Steve Loughton is hoping to impart some of the wisdom he has learned during his 45 years in the catering equipment industry on those that might benefit from it after officially launching his own consulting service today.
Mr Loughton retired from the industry yesterday following his final shift as managing director of Hoshizaki UK. This morning the website for his new venture, Cupola Consulting, went live to mark the next chapter in his career.
While he does not expect Cupola to take up all his time, he hopes the strategy, change management and mentoring services he can offer will help to make a difference where it is needed.
“The idea of it is to work on two or three key areas really,” he explained. “Number one is individuals – helping them realise their potential, helping them to grow and mentoring them, but then possibly also working with their companies to see how they can work on their strategy, growth plans and those kind of things. The way I describe it is that it is about discovering and developing personal and business success.”

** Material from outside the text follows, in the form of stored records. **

-- pv_equiv track=rewrite | github.com/BanjoBenjo/dima-exercis | forward_chaining.py | get_propostions
-- ===== SOURCE A (Python) =====
-- import string
--
-- basic_propositions = string.ascii_uppercase
--
-- def check_proposition(symbol):
--     if symbol in basic_propositions:
--         return True
--     return False
--
-- def check_implies(symbol):
--     if symbol == '>':
--         return True
--     return False
--
-- def get_propostions(rule):
--     propositions = []
--
--     for symbol in rule:
--         if check_proposition(symbol):
--             propositions.append(symbol)
--         if check_implies(symbol):
--             break
--
--     return propositions
-- ===== SOURCE B (Python) =====
-- def get_propostions(rule):
--     # Divide and conquer: split the string in half, solve each half, and use a
--     # 'stopped' flag (a '>' was hit) to drop the right half's contribution.
--     def go(s):
--         if len(s) <= 1:
--             if not s or s == '>':
--                 return ([], bool(s))
--             return (([s] if 'A' <= s <= 'Z' else []), False)
--         mid = len(s) // 2
--         left, stopped = go(s[:mid])
--         if stopped:
--             return (left, True)
--         right, stopped = go(s[mid:])
--         return (left + right, stopped)
--     return go(rule)[0]
-- ===== Notes on version B (the rewrite author's own statement) =====
-- stated objective: alternative
-- what changed: Replaces A's left-to-right accumulator loop with break by a divide-and-conquer recursion: split the string in half, solve each half independently returning (letters, stopped-at-'>') pairs, and combine, discarding the right half when the left one hit '>'; the uppercase test is a range comparison instead of membership in the alphabet string.
import Mathlib
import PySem

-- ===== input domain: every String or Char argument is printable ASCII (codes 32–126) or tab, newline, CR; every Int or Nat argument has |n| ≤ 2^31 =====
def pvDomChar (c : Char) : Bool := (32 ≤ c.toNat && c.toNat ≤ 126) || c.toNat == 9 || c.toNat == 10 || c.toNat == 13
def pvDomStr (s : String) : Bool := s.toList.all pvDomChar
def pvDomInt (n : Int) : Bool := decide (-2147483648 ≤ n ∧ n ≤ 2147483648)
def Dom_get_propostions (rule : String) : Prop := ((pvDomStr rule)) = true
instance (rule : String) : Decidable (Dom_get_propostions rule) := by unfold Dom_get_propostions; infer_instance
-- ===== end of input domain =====

-- B replaces A's accumulator loop with break by a divide-and-conquer recursion combining (letters, stopped) halves (alternative decomposition).


-- ===== PORT A =====
def basic_propositions : List Char :=
  ['A','B','C','D','E','F','G','H','I','J','K','L','M',
   'N','O','P','Q','R','S','T','U','V','W','X','Y','Z']

def check_proposition (symbol : Char) : Bool :=
  if symbol ∈ basic_propositions then true else false

def check_implies (symbol : Char) : Bool :=
  if symbol == '>' then true else false

-- the for-loop with break, state = accumulated propositions
def get_propostions_loop : List Char → List String → List String
  | [], propositions => propositions
  | symbol :: rest, propositions =>
    let propositions :=
      if check_proposition symbol then propositions ++ [String.ofList [symbol]] else propositions
    if check_implies symbol then propositions else get_propostions_loop rest propositions

def get_propostions (rule : String) : List String :=
  get_propostions_loop rule.toList []

-- ===== PORT B =====
-- divide and conquer: (collected letters, whether a '>' was hit in this piece)
def get_propostions_go (s : List Char) : List String × Bool :=
  if s.length ≤ 1 then
    -- length ≤ 1: empty string or a single character
    match s with
    | [] => ([], false)
    | c :: _ =>
      if c = '>' then ([], true)
      else if 'A' ≤ c ∧ c ≤ 'Z' then ([String.ofList [c]], false) else ([], false)
  else
    let mid := s.length / 2
    let left := get_propostions_go (s.take mid)
    if left.2 then (left.1, true)
    else
      let right := get_propostions_go (s.drop mid)
      (left.1 ++ right.1, right.2)
termination_by s.length
decreasing_by all_goals (simp [List.length_take, List.length_drop]; omega)

def get_propostions_alt (rule : String) : List String :=
  (get_propostions_go rule.toList).1

-- ===== PRECONDITION & SPEC =====
def Spec_get_propostions (rule : String) (out : List String) : Prop := out = get_propostions_alt rule
instance (rule : String) (out : List String) : Decidable (Spec_get_propostions rule out) := by unfold Spec_get_propostions; infer_instance

-- ===== CLAIM =====
def Claim_equal_get_propostions : Prop := ∀ (rule : String), Dom_get_propostions rule → Spec_get_propostions rule (get_propostions rule)

-- ===== LEMMAS AND PROOFS =====
-- common characterisation both ports are proved equal to
def pvSpecF (s : List Char) : List String :=
  ((s.takeWhile (fun c => c ≠ '>')).filter
      (fun c => decide ('A' ≤ c ∧ c ≤ 'Z'))).map (fun c => String.ofList [c])

theorem mem_basic_iff_range (c : Char) :
    c ∈ basic_propositions ↔ ('A' ≤ c ∧ c ≤ 'Z') := by
  constructor
  · intro h; fin_cases h <;> exact ⟨by decide, by decide⟩
  · rintro ⟨h1, h2⟩
    have ha : 65 ≤ c.toNat := h1
    have hb : c.toNat ≤ 90 := h2
    interval_cases h : c.toNat <;>
      · rw [← Char.ofNat_toNat c, h]; decide

theorem get_propostions_loop_eq (l : List Char) (acc : List String) :
    get_propostions_loop l acc = acc ++ pvSpecF l := by
  induction l generalizing acc with
  | nil => simp [get_propostions_loop, pvSpecF]
  | cons c rest ih =>
    by_cases hgt : c = '>'
    · subst hgt
      simp [get_propostions_loop, pvSpecF, check_implies, check_proposition, basic_propositions]
    · have hne : (c == '>') = false := by simp [hgt]
      by_cases hup : c ∈ basic_propositions
      · have hr : 'A' ≤ c ∧ c ≤ 'Z' := (mem_basic_iff_range c).mp hup
        simp [get_propostions_loop, pvSpecF, check_implies, check_proposition,
          hne, hup, hgt, hr, ih]
      · have hr : ¬ ('A' ≤ c ∧ c ≤ 'Z') := fun h => hup ((mem_basic_iff_range c).mpr h)
        simp [get_propostions_loop, pvSpecF, check_implies, check_proposition,
          hne, hup, hgt, hr, ih]

theorem takeWhile_append_all {α : Type} (p : α → Bool) (l r : List α) :
    (l ++ r).takeWhile p = if l.all p then l ++ r.takeWhile p else l.takeWhile p := by
  induction l with
  | nil => simp
  | cons a t ih =>
    by_cases hp : p a
    · simp [hp, ih]
      split_ifs <;> simp
    · simp [hp]

theorem get_propostions_go_eq (s : List Char) :
    get_propostions_go s = (pvSpecF s, s.any (fun c => c == '>')) := by
  fun_induction get_propostions_go s with
  | case1 h => simp [pvSpecF]
  | case2 tail h =>
    simp [pvSpecF]
  | case3 c tail hgt hup h =>
    have htail : tail = [] := by cases tail with
      | nil => rfl
      | cons a t => simp at h
    subst htail
    simp [pvSpecF, hgt, hup]
  | case4 c tail hgt hup h =>
    have htail : tail = [] := by cases tail with
      | nil => rfl
      | cons a t => simp at h
    subst htail
    simp [pvSpecF, hgt, hup]
  | case5 x hlen mid left hstop ih =>
    have hl : left = (pvSpecF (List.take mid x), (List.take mid x).any fun c => c == '>') := ih
    rw [hl] at hstop ⊢
    have hmem : '>' ∈ List.take mid x := by
      rcases List.any_eq_true.mp hstop with ⟨y, hy, hye⟩
      simp at hye; rwa [hye] at hy
    have hsplit : x.take mid ++ x.drop mid = x := List.take_append_drop _ x
    simp only [Prod.mk.injEq]
    constructor
    · conv_rhs => rw [← hsplit]
      simp only [pvSpecF, takeWhile_append_all]
      rw [if_neg (by simp only [List.all_eq_true]; intro hall; simpa using hall '>' hmem)]
    · conv_rhs => rw [← hsplit]
      rw [List.any_append]
      have : (List.take mid x).any (fun c => c == '>') = true := hstop
      rw [this]; rfl
  | case6 x hlen mid left hstop right ih2 ih1 =>
    have hl : left = (pvSpecF (List.take mid x), (List.take mid x).any fun c => c == '>') := ih2
    have hr : right = (pvSpecF (List.drop mid x), (List.drop mid x).any fun c => c == '>') := ih1
    rw [hl] at hstop ⊢
    rw [hr]
    have hnotmem : '>' ∉ List.take mid x := by simpa using hstop
    have hne : ∀ y ∈ List.take mid x, ¬ y = '>' := fun y hy h => hnotmem (h ▸ hy)
    have hanyF : ((List.take mid x).any fun c => c == '>') = false := by
      refine List.any_eq_false.mpr fun y hy => ?_
      simpa using hne y hy
    have hsplit : x.take mid ++ x.drop mid = x := List.take_append_drop _ x
    have htw : (x.take mid).takeWhile (fun c => decide (c ≠ '>')) = x.take mid :=
      List.takeWhile_eq_self_iff.mpr (by intro y hy; simpa using hne y hy)
    simp only [Prod.mk.injEq]
    constructor
    · conv_rhs => rw [← hsplit]
      simp only [pvSpecF, takeWhile_append_all]
      rw [if_pos (by simp only [List.all_eq_true]; intro y hy; simpa using hne y hy)]
      simp only [List.filter_append, List.map_append]
      congr 2
      rw [htw]
    · conv_rhs => rw [← hsplit]
      rw [List.any_append, hanyF]; rfl

-- ===== VERDICT =====
theorem get_propostions_spec : Claim_equal_get_propostions := by
  intro rule _
  unfold Spec_get_propostions get_propostions get_propostions_alt
  rw [get_propostions_go_eq, get_propostions_loop_eq]
  simp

Although Cupola is framed at hospitality professionals, Mr Loughton said he was not averse to working with individuals from other sectors.
“If someone came along from another industry – and I hope someone does – and says, ‘ok, I am X, Y, Z years old, I am not really quite sure where I am going or what I am doing or what the world is going to look like in 10 years and how I skill myself for it’, then I am not saying I have got all the answers but I can certainly take a step back and help them think about their own skill-sets and where they might fit into what is an increasingly turbulent environment. While that is a trendy kind of phrase, the truth is that it is pretty turbulent and we don’t know what’s coming tomorrow.”
Mr Loughton’s spells running major multimillion pound industry players such as Enodis, Standex, Jestic and Hoshizaki has taken him across EMEA and North America and seen him build up considerable experience of entering new markets, consolidating businesses and growing market share.
He admits that the prospect of launching his own venture was not something that had appealed to him until more recently, but his retirement had made him consider the importance of helping to develop others.
“It is very interesting – I never wanted to run my own business in my life, ever, I have been a paid employee for 45 years, but over the last few years – and I think it is partly a function of getting a little bit older – you start to look around at people that are perhaps younger than yourself and you think they could probably benefit from a lot of what I had coming through my career, which was certain managers, certain mentors, actually training you, helping you and growing you, even though they weren’t doing it formally.”